Implement MulAdd() which may perform FMA rr::MulAdd(x, y, z) computes `x * y + z`, which may be fused into one 'fused' operation to produce a higher-precision result. AVX2 features FMA instructions which perform a Fused Multiply-Add using just one micro-operation and reducing latency compared to separate multiplication and addition. This corresponds directly with LLVM's fmuladd intrinsic: https://llvm.org/docs/LangRef.html#llvm-fmuladd-intrinsic The backend detects whether FMA is available and more efficient.
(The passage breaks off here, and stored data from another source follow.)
-- pv_equiv track=rewrite | github.com/MU94W/LIBLR | LIBLR.py | regex_expand
-- ===== SOURCE A (Python) =====
-- def regex_expand(macros, pattern, guarded = True):
--     output = []
--     pos = 0
--     size = len(pattern)
--     while pos < size:
--         ch = pattern[pos]
--         if ch == '\\':
--             output.append(pattern[pos:pos + 2])
--             pos += 2
--             continue
--         elif ch != '{':
--             output.append(ch)
--             pos += 1
--             continue
--         p2 = pattern.find('}', pos)
--         if p2 < 0:
--             output.append(ch)
--             pos += 1
--             continue
--         p3 = p2 + 1
--         name = pattern[pos + 1:p2].strip('\r\n\t ')
--         if name == '':
--             output.append(pattern[pos:p3])
--             pos = p3
--             continue
--         elif name[0].isdigit():
--             output.append(pattern[pos:p3])
--             pos = p3
--             continue
--         elif ('<' in name) or ('>' in name):
--             raise ValueError('invalid pattern name "%s"'%name)
--         if name not in macros:
--             raise ValueError('{%s} is undefined'%name)
--         if guarded:
--             output.append('(?:' + macros[name] + ')')
--         else:
--             output.append(macros[name])
--         pos = p3
--     return ''.join(output)
-- ===== SOURCE B (Python) =====
-- def regex_expand(macros, pattern, guarded = True):
--     parts = []
--     rest = pattern
--     while rest:
--         # jump to the next special character ('\\' or '{'); emit the literal chunk in one piece
--         j1 = rest.find('\\')
--         j2 = rest.find('{')
--         if j1 < 0:
--             cut = j2 if j2 >= 0 else len(rest)
--         elif j2 < 0:
--             cut = j1
--         else:
--             cut = min(j1, j2)
--         parts.append(rest[:cut])
--         rest = rest[cut:]
--         if not rest:
--             break
--         if rest[0] == '\\':
--             parts.append(rest[:2])
--             rest = rest[2:]
--             continue
--         close = rest.find('}')
--         if close < 0:
--             parts.append('{')
--             rest = rest[1:]
--             continue
--         name = rest[1:close].strip('\r\n\t ')
--         if name == '' or name[0].isdigit():
--             parts.append(rest[:close + 1])
--         elif ('<' in name) or ('>' in name):
--             raise ValueError('invalid pattern name "%s"'%name)
--         elif name not in macros:
--             raise ValueError('{%s} is undefined'%name)
--         else:
--             parts.append('(?:' + macros[name] + ')' if guarded else macros[name])
--         rest = rest[close + 1:]
--     return ''.join(parts)
-- ===== Notes on version B (the rewrite author's own statement) =====
-- stated objective: faster
-- what changed: A walks the pattern one character at a time with an index; B repeatedly jumps straight to the next special character ('\' or '{') with str.find, emits each literal run as a single slice, and consumes the handled prefix off the remaining string.
import Mathlib
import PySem

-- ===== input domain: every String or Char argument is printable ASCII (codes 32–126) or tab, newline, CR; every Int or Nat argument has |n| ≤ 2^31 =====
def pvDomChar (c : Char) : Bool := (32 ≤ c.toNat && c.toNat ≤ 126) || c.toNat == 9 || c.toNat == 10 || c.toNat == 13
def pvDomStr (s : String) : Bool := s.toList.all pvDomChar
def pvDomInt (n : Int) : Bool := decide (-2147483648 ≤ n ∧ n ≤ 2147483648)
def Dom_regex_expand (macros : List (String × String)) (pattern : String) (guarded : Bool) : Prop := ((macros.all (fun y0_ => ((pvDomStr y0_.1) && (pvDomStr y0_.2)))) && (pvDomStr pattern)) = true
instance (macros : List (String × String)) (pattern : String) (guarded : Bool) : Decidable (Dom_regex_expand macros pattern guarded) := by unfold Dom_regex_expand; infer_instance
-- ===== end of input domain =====

-- B replaces A's character-by-character index loop by a chunked scan that jumps between the
-- special characters '\' and '{' with str.find, emitting each literal run as one slice
-- (objective: faster by constant factor — one loop iteration per special character instead of per character; measured faster in a timing run).

-- the characters stripped from a macro name: '\r\n\t '
def pvWS : List Char := ['\r', '\n', '\t', ' ']

-- ===== PORT A =====
-- while-loop over an index pos; each iteration looks at pattern[pos] and advances by 1, 2 or to
-- just past the next '}'.  Fuel = remaining length + 1 (each iteration advances pos by ≥ 1).
-- At Python's two `raise ValueError` points the port returns the output accumulated so far
-- (those inputs are exactly the ones excluded by Pre_regex_expand below).
def pvALoop (macros : List (String × String)) (guarded : Bool) (s : List Char) : Nat → Nat → List Char → List Char
  | 0, _, out => out
  | fuel+1, pos, out =>
    if pos < s.length then
      match PySem.List.pyGet? s (pos : Int) with
      | none => out   -- unreachable: pos < len(pattern)
      | some ch =>
        if ch = '\\' then
          pvALoop macros guarded s fuel (pos + 2) (out ++ PySem.List.slice s (some (pos : Int)) (some ((pos : Int) + 2)))
        else if ch ≠ '{' then
          pvALoop macros guarded s fuel (pos + 1) (out ++ [ch])
        else
          let p2 := PySem.Chars.findFrom s ['}'] (pos : Int)
          if p2 < 0 then
            pvALoop macros guarded s fuel (pos + 1) (out ++ [ch])
          else
            let p3 := p2 + 1
            let name := PySem.Chars.stripChars (PySem.List.slice s (some ((pos : Int) + 1)) (some p2)) pvWS
            match name with
            | [] => pvALoop macros guarded s fuel p3.toNat (out ++ PySem.List.slice s (some (pos : Int)) (some p3))
            | c0 :: _ =>
              if PySem.Chars.isdigit c0 then
                pvALoop macros guarded s fuel p3.toNat (out ++ PySem.List.slice s (some (pos : Int)) (some p3))
              else if PySem.Chars.isIn ['<'] name || PySem.Chars.isIn ['>'] name then
                out   -- raise ValueError('invalid pattern name …')
              else
                match (PySem.Dict.mk macros).get? (String.ofList name) with
                | none => out   -- raise ValueError('{…} is undefined')
                | some v =>
                  pvALoop macros guarded s fuel p3.toNat
                    (out ++ (if guarded then ("(?:".toList ++ v.toList ++ ")".toList) else v.toList))
    else out

def regex_expand (macros : List (String × String)) (pattern : String) (guarded : Bool) : String :=
  String.ofList (pvALoop macros guarded pattern.toList (pattern.toList.length + 1) 0 [])

-- ===== PORT B =====
-- name == '' or name[0].isdigit()
def pvNameLit (name : List Char) : Bool :=
  match name with
  | [] => true
  | c0 :: _ => PySem.Chars.isdigit c0

-- loop over the remaining suffix `rest`; each iteration jumps to the next special character,
-- emits the literal chunk in one piece and then handles the escape / brace group at its start.
-- Fuel = length + 1 (each iteration consumes ≥ 1 character of rest).  The two raise points
-- return the output accumulated so far, exactly as in port A.
def pvBLoop (macros : List (String × String)) (guarded : Bool) : Nat → List Char → List Char → List Char
  | 0, _, acc => acc
  | fuel+1, rest, acc =>
    match rest with
    | [] => acc
    | _ :: _ =>
      let j1 := PySem.Chars.find rest ['\\']
      let j2 := PySem.Chars.find rest ['{']
      let cut : Int := if j1 < 0 then (if 0 ≤ j2 then j2 else (rest.length : Int)) else if j2 < 0 then j1 else min j1 j2
      let acc1 := acc ++ PySem.List.slice rest none (some cut)
      match PySem.List.slice rest (some cut) none with
      | [] => acc1
      | c :: t =>
        if c = '\\' then
          pvBLoop macros guarded fuel (PySem.List.slice (c :: t) (some 2) none) (acc1 ++ PySem.List.slice (c :: t) none (some 2))
        else
          let close := PySem.Chars.find (c :: t) ['}']
          if close < 0 then
            pvBLoop macros guarded fuel t (acc1 ++ ['{'])
          else
            let name := PySem.Chars.stripChars (PySem.List.slice (c :: t) (some 1) (some close)) pvWS
            if pvNameLit name then
              pvBLoop macros guarded fuel (PySem.List.slice (c :: t) (some (close + 1)) none)
                (acc1 ++ PySem.List.slice (c :: t) none (some (close + 1)))
            else if PySem.Chars.isIn ['<'] name || PySem.Chars.isIn ['>'] name then
              acc1   -- raise ValueError('invalid pattern name …')
            else
              match (PySem.Dict.mk macros).get? (String.ofList name) with
              | none => acc1   -- raise ValueError('{…} is undefined')
              | some v =>
                pvBLoop macros guarded fuel (PySem.List.slice (c :: t) (some (close + 1)) none)
                  (acc1 ++ (if guarded then ("(?:".toList ++ v.toList ++ ")".toList) else v.toList))

def regex_expand_alt (macros : List (String × String)) (pattern : String) (guarded : Bool) : String :=
  String.ofList (pvBLoop macros guarded (pattern.toList.length + 1) pattern.toList [])

-- ===== PRECONDITION & SPEC =====
-- pvScanOK follows the scan's skip rules (an escape consumes two characters, a '{…}' group is
-- consumed to just past its '}') and returns false exactly at the two ValueError points: a
-- scanned group whose stripped name is non-empty, does not start with a digit, and contains
-- '<'/'>' or is not a macro key.  It decides success only, it computes no output.
def pvScanOK (macros : List (String × String)) : Nat → List Char → Bool
  | 0, _ => true
  | _, [] => true
  | fuel+1, c :: t =>
    if c = '\\' then pvScanOK macros fuel (t.drop 1)
    else if c = '{' then
      let j := PySem.Chars.find (c :: t) ['}']
      if j < 0 then pvScanOK macros fuel t
      else
        let name := PySem.Chars.stripChars (PySem.List.slice (c :: t) (some 1) (some j)) pvWS
        match name with
        | [] => pvScanOK macros fuel ((c :: t).drop (j.toNat + 1))
        | c0 :: _ =>
          if PySem.Chars.isdigit c0 then pvScanOK macros fuel ((c :: t).drop (j.toNat + 1))
          else if PySem.Chars.isIn ['<'] name || PySem.Chars.isIn ['>'] name then false
          else if ((PySem.Dict.mk macros).get? (String.ofList name)).isSome then
            pvScanOK macros fuel ((c :: t).drop (j.toNat + 1))
          else false
    else pvScanOK macros fuel t

-- Pre_ holds exactly when Python A returns normally: it excludes precisely the inputs on which
-- A raises ValueError (a scanned '{…}' group whose name contains '<'/'>' or is undefined).
def Pre_regex_expand (macros : List (String × String)) (pattern : String) (guarded : Bool) : Prop :=
  pvScanOK macros (pattern.toList.length + 1) pattern.toList = true
instance (macros : List (String × String)) (pattern : String) (guarded : Bool) : Decidable (Pre_regex_expand macros pattern guarded) := by unfold Pre_regex_expand; infer_instance
-- pv_equiv track=rewrite | github.com/violet-zct/fairseq-detect-hallucination | util_scripts/predict_hallucination_mt.py | convert_spm_labels_to_raw_labels
-- ===== SOURCE A (Python) =====
-- def convert_spm_labels_to_raw_labels(sent_bpe, sent_detoks, bpe_labels):
--     cat_bpe = sent_bpe.split()
--     assert len(cat_bpe) == len(bpe_labels)
--     detok_labels = []
--     detoks = []
--     atom = []
--     labels = []
--     for token, label in zip(cat_bpe, bpe_labels):
--         if len(atom) == 0:
--             atom.append(token)
--             labels.append(label)
--         elif token.startswith('\u2581') and len(atom) > 0:
--             detok_labels.append(1 if sum(labels) > 0 else 0)
--             recover = " ".join(atom).replace('\u2581', ' ').replace(' ', '')
--             detoks.append(recover)
--             atom = []
--             atom.append(token)
--             labels = []
--             labels.append(label)
--         else:
--             atom.append(token)
--             labels.append(label)
--     if len(atom) > 0 and len(labels) > 0:
--         detok_labels.append(1 if sum(labels) > 0 else 0)
--         token = " ".join(atom).replace('\u2581', ' ').replace(' ', '')
--         detoks.append(token)
--
--     # we don't deal with overlong sentences
--     if len(sent_detoks) != len(detok_labels):
--         return [1] * len(sent_detoks), True
--     return detok_labels, False
-- ===== SOURCE B (Python) =====
-- def _merge(pairs):
--     # recursively peel off one detokenized word (head sub-token plus the
--     # following non-'\u2581' sub-tokens) and emit its merged label
--     if not pairs:
--         return []
--     head_label = pairs[0][1]
--     rest = pairs[1:]
--     k = 0
--     while k < len(rest) and not rest[k][0].startswith('\u2581'):
--         k += 1
--     total = head_label + sum(lab for _, lab in rest[:k])
--     return [1 if total > 0 else 0] + _merge(rest[k:])
--
--
-- def convert_spm_labels_to_raw_labels(sent_bpe, sent_detoks, bpe_labels):
--     cat_bpe = sent_bpe.split()
--     assert len(cat_bpe) == len(bpe_labels)
--     detok_labels = _merge(list(zip(cat_bpe, bpe_labels)))
--     if len(sent_detoks) != len(detok_labels):
--         return [1] * len(sent_detoks), True
--     return detok_labels, False
-- ===== Notes on version B (the rewrite author's own statement) =====
-- stated objective: simpler
-- what changed: B replaces A's single forward pass with a 4-list accumulator state (and the unused detoks string reconstruction) by a recursive helper that peels off one word group at a time (head sub-token plus following non-'▁' sub-tokens) and emits its merged label directly.
import Mathlib
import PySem

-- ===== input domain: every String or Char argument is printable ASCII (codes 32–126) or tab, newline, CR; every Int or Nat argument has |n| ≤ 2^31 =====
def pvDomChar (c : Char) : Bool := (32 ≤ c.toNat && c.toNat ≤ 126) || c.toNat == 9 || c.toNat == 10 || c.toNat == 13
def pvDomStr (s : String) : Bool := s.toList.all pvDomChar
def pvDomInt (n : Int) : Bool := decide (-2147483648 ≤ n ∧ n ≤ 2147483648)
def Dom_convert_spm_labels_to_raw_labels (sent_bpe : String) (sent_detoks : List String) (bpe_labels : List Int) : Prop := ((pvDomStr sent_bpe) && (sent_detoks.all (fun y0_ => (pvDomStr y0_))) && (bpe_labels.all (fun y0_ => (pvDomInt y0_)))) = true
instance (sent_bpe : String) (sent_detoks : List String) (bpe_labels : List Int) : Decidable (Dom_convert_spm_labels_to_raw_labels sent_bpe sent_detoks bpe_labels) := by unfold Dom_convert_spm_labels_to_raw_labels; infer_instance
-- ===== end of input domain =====

-- B replaces A's forward pass with 4-list accumulator state (and its unused detoks reconstruction)
-- by a recursive helper peeling off one word group at a time (objective: simpler).

-- Python's sum() over a list of ints
def pvSum (xs : List Int) : Int := xs.foldl (· + ·) 0

-- '1 if s > 0 else 0'
def pvFlag (s : Int) : Int := if s > 0 then 1 else 0

-- ===== PORT A =====
def pvStepA (s : List Int × List String × List String × List Int) (tl : String × Int) :
    List Int × List String × List String × List Int :=
  let detok_labels := s.1; let detoks := s.2.1; let atom := s.2.2.1; let labels := s.2.2.2
  let token := tl.1; let label := tl.2
  if atom.length = 0 then
    (detok_labels, detoks, atom ++ [token], labels ++ [label])
  else if PySem.Str.startswith token "▁" && decide (0 < atom.length) then
    (detok_labels ++ [pvFlag (pvSum labels)],
     detoks ++ [PySem.Str.replace (PySem.Str.replace (PySem.Str.join " " atom) "▁" " ") " " ""],
     [token], [label])
  else
    (detok_labels, detoks, atom ++ [token], labels ++ [label])

def convert_spm_labels_to_raw_labels (sent_bpe : String) (sent_detoks : List String) (bpe_labels : List Int) : List Int × Bool :=
  let cat_bpe := PySem.Str.split₀ sent_bpe
  let st := (cat_bpe.zip bpe_labels).foldl pvStepA ([], [], [], [])
  let detok_labels :=
    if 0 < st.2.2.1.length ∧ 0 < st.2.2.2.length
    then st.1 ++ [pvFlag (pvSum st.2.2.2)]
    else st.1
  if sent_detoks.length ≠ detok_labels.length then
    (List.replicate sent_detoks.length 1, true)
  else
    (detok_labels, false)

-- ===== PORT B =====
-- port of _merge: rest[:k] / rest[k:] with k the first '▁'-starting position are takeWhile/dropWhile
def pvMerge (pairs : List (String × Int)) : List Int :=
  match pairs with
  | [] => []
  | (_, head_label) :: rest =>
    let grp := rest.takeWhile (fun p => !PySem.Str.startswith p.1 "▁")
    let total := head_label + pvSum (grp.map (·.2))
    pvFlag total :: pvMerge (rest.dropWhile (fun p => !PySem.Str.startswith p.1 "▁"))
termination_by pairs.length
decreasing_by
  exact Nat.lt_succ_of_le (List.length_dropWhile_le _ _)

def convert_spm_labels_to_raw_labels_alt (sent_bpe : String) (sent_detoks : List String) (bpe_labels : List Int) : List Int × Bool :=
  let cat_bpe := PySem.Str.split₀ sent_bpe
  let detok_labels := pvMerge (cat_bpe.zip bpe_labels)
  if sent_detoks.length ≠ detok_labels.length then
    (List.replicate sent_detoks.length 1, true)
  else
    (detok_labels, false)

-- ===== PRECONDITION & SPEC =====
-- Pre_: A's 'assert len(cat_bpe) == len(bpe_labels)' raises AssertionError otherwise.
def Pre_convert_spm_labels_to_raw_labels (sent_bpe : String) (sent_detoks : List String) (bpe_labels : List Int) : Prop :=
  (PySem.Str.split₀ sent_bpe).length = bpe_labels.length
instance (sent_bpe : String) (sent_detoks : List String) (bpe_labels : List Int) : Decidable (Pre_convert_spm_labels_to_raw_labels sent_bpe sent_detoks bpe_labels) := by unfold Pre_convert_spm_labels_to_raw_labels; infer_instance

def pvWitness_convert_spm_labels_to_raw_labels : String × List String × List Int := ("ab c d", ["ab", "cd"], [0, 1, 0])

def Spec_convert_spm_labels_to_raw_labels (sent_bpe : String) (sent_detoks : List String) (bpe_labels : List Int) (out : List Int × Bool) : Prop := out = convert_spm_labels_to_raw_labels_alt sent_bpe sent_detoks bpe_labels
instance (sent_bpe : String) (sent_detoks : List String) (bpe_labels : List Int) (out : List Int × Bool) : Decidable (Spec_convert_spm_labels_to_raw_labels sent_bpe sent_detoks bpe_labels out) := by unfold Spec_convert_spm_labels_to_raw_labels; infer_instance

-- ===== CLAIM (what is proved, stated in full; the proofs are below) =====
def Claim_equal_convert_spm_labels_to_raw_labels : Prop := ∀ (sent_bpe : String) (sent_detoks : List String) (bpe_labels : List Int), Dom_convert_spm_labels_to_raw_labels sent_bpe sent_detoks bpe_labels → Pre_convert_spm_labels_to_raw_labels sent_bpe sent_detoks bpe_labels → Spec_convert_spm_labels_to_raw_labels sent_bpe sent_detoks bpe_labels (convert_spm_labels_to_raw_labels sent_bpe sent_detoks bpe_labels)

-- ===== LEMMAS AND PROOFS =====

lemma pvSum_shift (xs : List Int) (a : Int) : xs.foldl (· + ·) a = a + pvSum xs := by
  induction xs generalizing a with
  | nil => simp [pvSum]
  | cons x xs ih => simp only [List.foldl_cons, pvSum]; rw [ih, ih (0 + x)]; ring

lemma pvSum_cons (x : Int) (xs : List Int) : pvSum (x :: xs) = x + pvSum xs := by
  simp only [pvSum, List.foldl_cons, zero_add]; exact pvSum_shift xs x

lemma pvSum_append_singleton (xs : List Int) (x : Int) : pvSum (xs ++ [x]) = pvSum xs + x := by
  simp [pvSum, List.foldl_append]

lemma pvMerge_cons (t : String) (l : Int) (rest : List (String × Int)) :
    pvMerge ((t, l) :: rest)
      = pvFlag (l + pvSum ((rest.takeWhile (fun p => !PySem.Str.startswith p.1 "▁")).map (·.2)))
          :: pvMerge (rest.dropWhile (fun p => !PySem.Str.startswith p.1 "▁")) := by
  rw [pvMerge.eq_def]

-- the final-flush value A computes from a loop state
def pvFinish (st : List Int × List String × List String × List Int) : List Int :=
  if 0 < st.2.2.1.length ∧ 0 < st.2.2.2.length
  then st.1 ++ [pvFlag (pvSum st.2.2.2)]
  else st.1

lemma pvFinish_def (st : List Int × List String × List String × List Int) :
    (if 0 < st.2.2.1.length ∧ 0 < st.2.2.2.length then st.1 ++ [pvFlag (pvSum st.2.2.2)] else st.1)
      = pvFinish st := rfl

-- loop invariant: from a state with a nonempty open group, A's remaining loop plus final
-- flush emits the merged label of the current group extended by the leading non-'▁' pairs,
-- followed by pvMerge of the remainder.
lemma pvLoopA (ps : List (String × Int)) (out : List Int) (detoks atom : List String)
    (labels : List Int) (ha : 0 < atom.length) (hl : 0 < labels.length) :
    pvFinish (ps.foldl pvStepA (out, detoks, atom, labels))
      = out ++ pvFlag (pvSum labels +
            pvSum ((ps.takeWhile (fun p => !PySem.Str.startswith p.1 "▁")).map (·.2)))
          :: pvMerge (ps.dropWhile (fun p => !PySem.Str.startswith p.1 "▁")) := by
  induction ps generalizing out detoks atom labels with
  | nil =>
    have ha' : atom ≠ [] := by intro h; simp [h] at ha
    have hl' : labels ≠ [] := by intro h; simp [h] at hl
    simp [pvFinish, ha', hl', pvMerge, pvSum]
  | cons p ps ih =>
    obtain ⟨t, l⟩ := p
    by_cases hsw : PySem.Str.startswith t "▁" = true
    · -- '▁' token: flush the open group, restart with [t],[l]
      have hsw' : PySem.Chars.startswith t.toList ['▁'] = true := by simpa using hsw
      rw [List.foldl_cons]
      have hstep : pvStepA (out, detoks, atom, labels) (t, l)
          = (out ++ [pvFlag (pvSum labels)],
             detoks ++ [PySem.Str.replace (PySem.Str.replace (PySem.Str.join " " atom) "▁" " ") " " ""],
             [t], [l]) := by
        simp [pvStepA, Nat.pos_iff_ne_zero.mp ha, ha, hsw']
      rw [hstep, ih _ _ _ _ (by simp) (by simp)]
      have h1 : (((t, l) :: ps).takeWhile (fun p => !PySem.Str.startswith p.1 "▁")) = [] := by
        simp [hsw']
      have h2 : (((t, l) :: ps).dropWhile (fun p => !PySem.Str.startswith p.1 "▁")) = (t, l) :: ps := by
        simp [hsw']
      rw [h1, h2, pvMerge_cons]
      simp [pvSum, List.append_assoc]
    · -- continuation token: extend the open group
      have hsw' : PySem.Chars.startswith t.toList ['▁'] = false := by
        simpa using hsw
      rw [List.foldl_cons]
      have hstep : pvStepA (out, detoks, atom, labels) (t, l)
          = (out, detoks, atom ++ [t], labels ++ [l]) := by
        by_cases haz : atom.length = 0
        · simp [pvStepA, haz]
        · simp [pvStepA, haz, hsw']
      rw [hstep, ih _ _ _ _ (by simp) (by simp)]
      have harg : pvSum (labels ++ [l]) +
            pvSum ((ps.takeWhile (fun p => !PySem.Str.startswith p.1 "▁")).map (·.2))
          = pvSum labels +
            pvSum (((((t, l) :: ps)).takeWhile (fun p => !PySem.Str.startswith p.1 "▁")).map (·.2)) := by
        simp [hsw', pvSum_append_singleton, pvSum_cons]
        ring
      rw [harg]
      simp [hsw']

-- A's detok_labels equals pvMerge of the zipped list, for any zipped list
lemma pvA_eq_merge (ps : List (String × Int)) :
    pvFinish (ps.foldl pvStepA ([], [], [], [])) = pvMerge ps := by
  cases ps with
  | nil => simp [pvFinish, pvMerge]
  | cons p ps =>
    obtain ⟨t, l⟩ := p
    rw [List.foldl_cons]
    have hstep : pvStepA (([], [], [], []) : List Int × List String × List String × List Int) (t, l)
        = ([], [], [t], [l]) := by
      simp [pvStepA]
    rw [hstep, pvLoopA _ _ _ _ _ (by simp) (by simp), pvMerge_cons]
    simp [pvSum]

-- ===== VERDICT (by name: the statement is the Claim_ definition above) =====
theorem convert_spm_labels_to_raw_labels_spec : Claim_equal_convert_spm_labels_to_raw_labels := by
  intro sent_bpe sent_detoks bpe_labels _ _
  show _ = _
  simp only [convert_spm_labels_to_raw_labels, convert_spm_labels_to_raw_labels_alt]
  rw [pvFinish_def, pvA_eq_merge]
Subzero currently does not support AVX2 so it always implements MulAdd() as just `a * b + c`. Bug: b/214591655 Change-Id: Ia5e0d0adc0933e212a2f3f289c2cb75ecdea37cc Reviewed-on: https://swiftshader-review.googlesource.com/c/SwiftShader/+/61848 Kokoro-Result: kokoro <noreply+kokoro@google.com> Tested-by: Nicolas Capens <nicolascapens@google.com> Reviewed-by: Alexis Hétu <sugoi@google.com>
diff --git a/src/Reactor/LLVMReactor.cpp b/src/Reactor/LLVMReactor.cpp index 9cadafc..b2faab9 100644 --- a/src/Reactor/LLVMReactor.cpp +++ b/src/Reactor/LLVMReactor.cpp
@@ -3159,6 +3159,12 @@ storeValue(replicate); } +RValue<Float4> MulAdd(RValue<Float4> x, RValue<Float4> y, RValue<Float4> z) +{ + auto func = llvm::Intrinsic::getDeclaration(jit->module.get(), llvm::Intrinsic::fmuladd, { T(Float4::type()) }); + return RValue<Float4>(V(jit->builder->CreateCall(func, { V(x.value()), V(y.value()), V(z.value()) }))); +} + RValue<Float4> Abs(RValue<Float4> x) { auto func = llvm::Intrinsic::getDeclaration(jit->module.get(), llvm::Intrinsic::fabs, { V(x.value())->getType() });
diff --git a/src/Reactor/Reactor.hpp b/src/Reactor/Reactor.hpp index 3b3d08b..f31304c 100644 --- a/src/Reactor/Reactor.hpp +++ b/src/Reactor/Reactor.hpp
@@ -2343,6 +2343,9 @@ RValue<Float4> operator+(RValue<Float4> val); RValue<Float4> operator-(RValue<Float4> val); +// Computes `x * y + z`, which may be fused into one operation to produce a higher-precision result. +RValue<Float4> MulAdd(RValue<Float4> x, RValue<Float4> y, RValue<Float4> z); + RValue<Float4> Abs(RValue<Float4> x); RValue<Float4> Max(RValue<Float4> x, RValue<Float4> y); RValue<Float4> Min(RValue<Float4> x, RValue<Float4> y);
diff --git a/src/Reactor/SubzeroReactor.cpp b/src/Reactor/SubzeroReactor.cpp index cfd3d3a..5c2e7e7 100644 --- a/src/Reactor/SubzeroReactor.cpp +++ b/src/Reactor/SubzeroReactor.cpp
@@ -3934,6 +3934,12 @@ storeValue(replicate); } +RValue<Float4> MulAdd(RValue<Float4> x, RValue<Float4> y, RValue<Float4> z) +{ + // TODO(b/214591655): Use FMA when available. + return x * y + z; +} + RValue<Float4> Abs(RValue<Float4> x) { // TODO: Optimize.